По словам Воробьева, у него было «изрядное дело», которое он вел вместе с братьями. И пашня под хлеб и огороды, и лошадки на извоз. Даже двух благородных коней — Резвого и Ласковую — посылал на скачки («Это уж, конечно, не для заработка»). Севастьянов держал ферму, поставлял в город молоко, сметану и масло, «мечтал завести сыроварню, не успел».

Заслышав эти разговоры, с нар соскакивал Фетисов в нем быстро закипал двадцатипятитысячник.

— Расскажи лучше, сколько народу эксплуатировал от зари до зари!

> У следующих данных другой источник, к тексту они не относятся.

-- pv_equiv track=rewrite | github.com/Sunil1993/python-projects | SEM3HW2/perceptron.py | selectFilePath
-- ===== SOURCE A (Python) =====
-- def selectFilePath(posDecPaths, posTruPaths, negDecPaths, negTruPaths, index):
--     if index == 0 and len(posDecPaths) > 0:
--         return 1, -1, posDecPaths.pop()
--     elif index == 1 and len(negDecPaths) > 0:
--         return -1, -1, negDecPaths.pop()
--     elif index == 2 and len(posTruPaths) > 0:
--         return 1, 1, posTruPaths.pop()
--     elif index == 3 and len(negTruPaths) > 0:
--         return -1, 1, negTruPaths.pop()
--     else:
--         return selectFilePath(posDecPaths, posTruPaths, negDecPaths, negTruPaths, (index + 1) % 4)
-- ===== SOURCE B (Python) =====
-- def selectFilePath(posDecPaths, posTruPaths, negDecPaths, negTruPaths, index):
--     table = {0: (1, -1, posDecPaths),
--              1: (-1, -1, negDecPaths),
--              2: (1, 1, posTruPaths),
--              3: (-1, 1, negTruPaths)}
--     while True:
--         entry = table.get(index)
--         if entry is not None and entry[2]:
--             l1, l2, lst = entry
--             return l1, l2, lst.pop()
--         index = (index + 1) % 4
-- ===== Notes on version B (the rewrite author's own statement) =====
-- stated objective: idiomatic
-- what changed: Replaces the recursive four-branch if/elif cascade by a dispatch table keyed on the raw index plus a plain while-loop that normalizes the index and pops from the selected list.
import Mathlib
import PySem

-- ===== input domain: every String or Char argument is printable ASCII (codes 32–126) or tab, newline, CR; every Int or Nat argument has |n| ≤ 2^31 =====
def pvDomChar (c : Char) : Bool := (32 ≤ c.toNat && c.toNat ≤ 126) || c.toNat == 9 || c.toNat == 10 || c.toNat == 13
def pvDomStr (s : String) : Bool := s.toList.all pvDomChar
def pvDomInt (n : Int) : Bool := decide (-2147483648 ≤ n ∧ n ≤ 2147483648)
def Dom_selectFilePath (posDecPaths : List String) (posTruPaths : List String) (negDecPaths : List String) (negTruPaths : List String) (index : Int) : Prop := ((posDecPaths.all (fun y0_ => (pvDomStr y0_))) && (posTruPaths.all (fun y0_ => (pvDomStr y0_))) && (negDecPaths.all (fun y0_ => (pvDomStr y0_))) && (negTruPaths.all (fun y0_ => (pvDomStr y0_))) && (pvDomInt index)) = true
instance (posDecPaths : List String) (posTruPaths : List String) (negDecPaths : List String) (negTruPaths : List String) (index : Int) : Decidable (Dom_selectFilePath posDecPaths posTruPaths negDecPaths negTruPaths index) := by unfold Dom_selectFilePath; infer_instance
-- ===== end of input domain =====

-- B replaces A's recursive if-cascade by a dispatch table keyed on the raw index plus a plain loop
-- (objective: idiomatic). Both A and B pop from the argument lists in place; the equivalence proved
-- here is about the return value only (the popped element is the same one in both).
-- Both ports use a fuel counter (6) that only makes the shared loop total; inside Pre_ it is never exhausted.

-- ===== PORT A =====
def selectFilePathFuelA : Nat → List String → List String → List String → List String → Int → Int × Int × String
  | 0, _, _, _, _, _ => (0, 0, "")
  | fuel+1, pd, pt, nd, nt, index =>
    if index = 0 ∧ pd ≠ [] then (1, -1, pd.getLast?.getD "")
    else if index = 1 ∧ nd ≠ [] then (-1, -1, nd.getLast?.getD "")
    else if index = 2 ∧ pt ≠ [] then (1, 1, pt.getLast?.getD "")
    else if index = 3 ∧ nt ≠ [] then (-1, 1, nt.getLast?.getD "")
    else selectFilePathFuelA fuel pd pt nd nt (PySem.Int.mod (index + 1) 4)

def selectFilePath (posDecPaths : List String) (posTruPaths : List String) (negDecPaths : List String) (negTruPaths : List String) (index : Int) : Int × Int × String :=
  selectFilePathFuelA 6 posDecPaths posTruPaths negDecPaths negTruPaths index

-- ===== PORT B =====
def selectFilePathAltLoop : Nat → PySem.Dict Int (Int × Int × List String) → Int → Int × Int × String
  | 0, _, _ => (0, 0, "")
  | fuel+1, table, index =>
    match PySem.Dict.get? table index with
    | some (l1, l2, lst) =>
        if lst ≠ [] then (l1, l2, lst.getLast?.getD "")
        else selectFilePathAltLoop fuel table (PySem.Int.mod (index + 1) 4)
    | none => selectFilePathAltLoop fuel table (PySem.Int.mod (index + 1) 4)

def selectFilePath_alt (posDecPaths : List String) (posTruPaths : List String) (negDecPaths : List String) (negTruPaths : List String) (index : Int) : Int × Int × String :=
  let table : PySem.Dict Int (Int × Int × List String) :=
    PySem.Dict.ofList [(0, (1, -1, posDecPaths)), (1, (-1, -1, negDecPaths)),
                       (2, (1, 1, posTruPaths)), (3, (-1, 1, negTruPaths))]
  selectFilePathAltLoop 6 table index

-- ===== PRECONDITION & SPEC =====
-- Pre_ excludes only the input where all four lists are empty: there Python A raises RecursionError
-- (and Python B loops forever), so A returns on exactly the inputs admitted here.
def Pre_selectFilePath (posDecPaths : List String) (posTruPaths : List String) (negDecPaths : List String) (negTruPaths : List String) (index : Int) : Prop :=
  posDecPaths ≠ [] ∨ posTruPaths ≠ [] ∨ negDecPaths ≠ [] ∨ negTruPaths ≠ []
instance (posDecPaths : List String) (posTruPaths : List String) (negDecPaths : List String) (negTruPaths : List String) (index : Int) : Decidable (Pre_selectFilePath posDecPaths posTruPaths negDecPaths negTruPaths index) := by unfold Pre_selectFilePath; infer_instance

def pvWitness_selectFilePath : List String × List String × List String × List String × Int := (["a"], [], [], [], 0)

def Spec_selectFilePath (posDecPaths : List String) (posTruPaths : List String) (negDecPaths : List String) (negTruPaths : List String) (index : Int) (out : Int × Int × String) : Prop := out = selectFilePath_alt posDecPaths posTruPaths negDecPaths negTruPaths index
instance (posDecPaths : List String) (posTruPaths : List String) (negDecPaths : List String) (negTruPaths : List String) (index : Int) (out : Int × Int × String) : Decidable (Spec_selectFilePath posDecPaths posTruPaths negDecPaths negTruPaths index out) := by unfold Spec_selectFilePath; infer_instance

-- ===== CLAIM (what is proved, stated in full; the proofs are below) =====
def Claim_equal_selectFilePath : Prop := ∀ (posDecPaths : List String) (posTruPaths : List String) (negDecPaths : List String) (negTruPaths : List String) (index : Int), Dom_selectFilePath posDecPaths posTruPaths negDecPaths negTruPaths index → Pre_selectFilePath posDecPaths posTruPaths negDecPaths negTruPaths index → Spec_selectFilePath posDecPaths posTruPaths negDecPaths negTruPaths index (selectFilePath posDecPaths posTruPaths negDecPaths negTruPaths index)

-- ===== LEMMAS AND PROOFS =====

lemma table_get (pd pt nd nt : List String) (i : Int) :
  PySem.Dict.get? (PySem.Dict.ofList [(0, (1, -1, pd)), (1, (-1, -1, nd)), (2, (1, 1, pt)), (3, (-1, 1, nt))]) i =
    if i = 0 then some ((1:Int), (-1:Int), pd) else if i = 1 then some (-1, -1, nd)
    else if i = 2 then some (1, 1, pt) else if i = 3 then some (-1, 1, nt) else none := by
  have h : (PySem.Dict.ofList [(0, (1, -1, pd)), (1, (-1, -1, nd)), (2, (1, 1, pt)), (3, (-1, 1, nt))] : PySem.Dict Int (Int × Int × List String)) = PySem.Dict.mk [(0, (1, -1, pd)), (1, (-1, -1, nd)), (2, (1, 1, pt)), (3, (-1, 1, nt))] := rfl
  rw [h]
  simp only [PySem.Dict.get?_mk_cons]
  by_cases h0 : i = 0
  · simp [h0]
  · by_cases h1 : i = 1
    · simp [h1]
    · by_cases h2 : i = 2
      · simp [h2]
      · by_cases h3 : i = 3
        · simp [h3]
        · simp [h0, h1, h2, h3, Ne.symm h0, Ne.symm h1, Ne.symm h2, Ne.symm h3, PySem.Dict.get?]

lemma loop_eq (fuel : Nat) (pd pt nd nt : List String) (index : Int) :
    selectFilePathFuelA fuel pd pt nd nt index =
    selectFilePathAltLoop fuel
      (PySem.Dict.ofList [(0, (1, -1, pd)), (1, (-1, -1, nd)), (2, (1, 1, pt)), (3, (-1, 1, nt))]) index := by
  induction fuel generalizing index with
  | zero => rfl
  | succ n ih =>
    simp only [selectFilePathFuelA, selectFilePathAltLoop, table_get]
    by_cases h0 : index = 0
    case pos =>
      subst h0
      rcases eq_or_ne pd [] with h | h
      · subst h; simp [ih]
      · simp [h]
    case neg =>
    by_cases h1 : index = 1
    case pos =>
      subst h1
      rcases eq_or_ne nd [] with h | h
      · subst h; simp [ih]
      · simp [h]
    case neg =>
    by_cases h2 : index = 2
    case pos =>
      subst h2
      rcases eq_or_ne pt [] with h | h
      · subst h; simp [ih]
      · simp [h]
    case neg =>
    by_cases h3 : index = 3
    case pos =>
      subst h3
      rcases eq_or_ne nt [] with h | h
      · subst h; simp [ih]
      · simp [h]
    case neg =>
      simp [h0, h1, h2, h3, ih]

-- ===== VERDICT (by name: the statement is the Claim_ definition above) =====
theorem selectFilePath_spec : Claim_equal_selectFilePath := by
  intro pd pt nd nt index _ _
  unfold Spec_selectFilePath selectFilePath selectFilePath_alt
  exact loop_eq 6 pd pt nd nt index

— А что? Люди на заработки не жаловались, побольше получали, чем в твоем колхозе.

— «Не жаловались»! Им копейку, в свой карман рубль!

— Как же ты думал? Святые, они в церкви да на небе. У меня только свои и трудились, родные. Неужели обижу?

— Известная песня: племянники и внучки, десятая вода на киселе! — смеялся Фетисов. — И драл с каждого семь шкур!

— Гражданин, я хочу у тебя спросить, — обратился как-то к Фетисову Бочаров — поросший щетиной, неряшливый и нелюдимый человек непонятного возраста.

— Спроси, пожалуйста, — разрешил Фетисов.

— Ты про богатеев ладно толкуешь. А вот приходилось раскулачивать таких, которые имели всего-навсего одну лошадку и двух коровенок?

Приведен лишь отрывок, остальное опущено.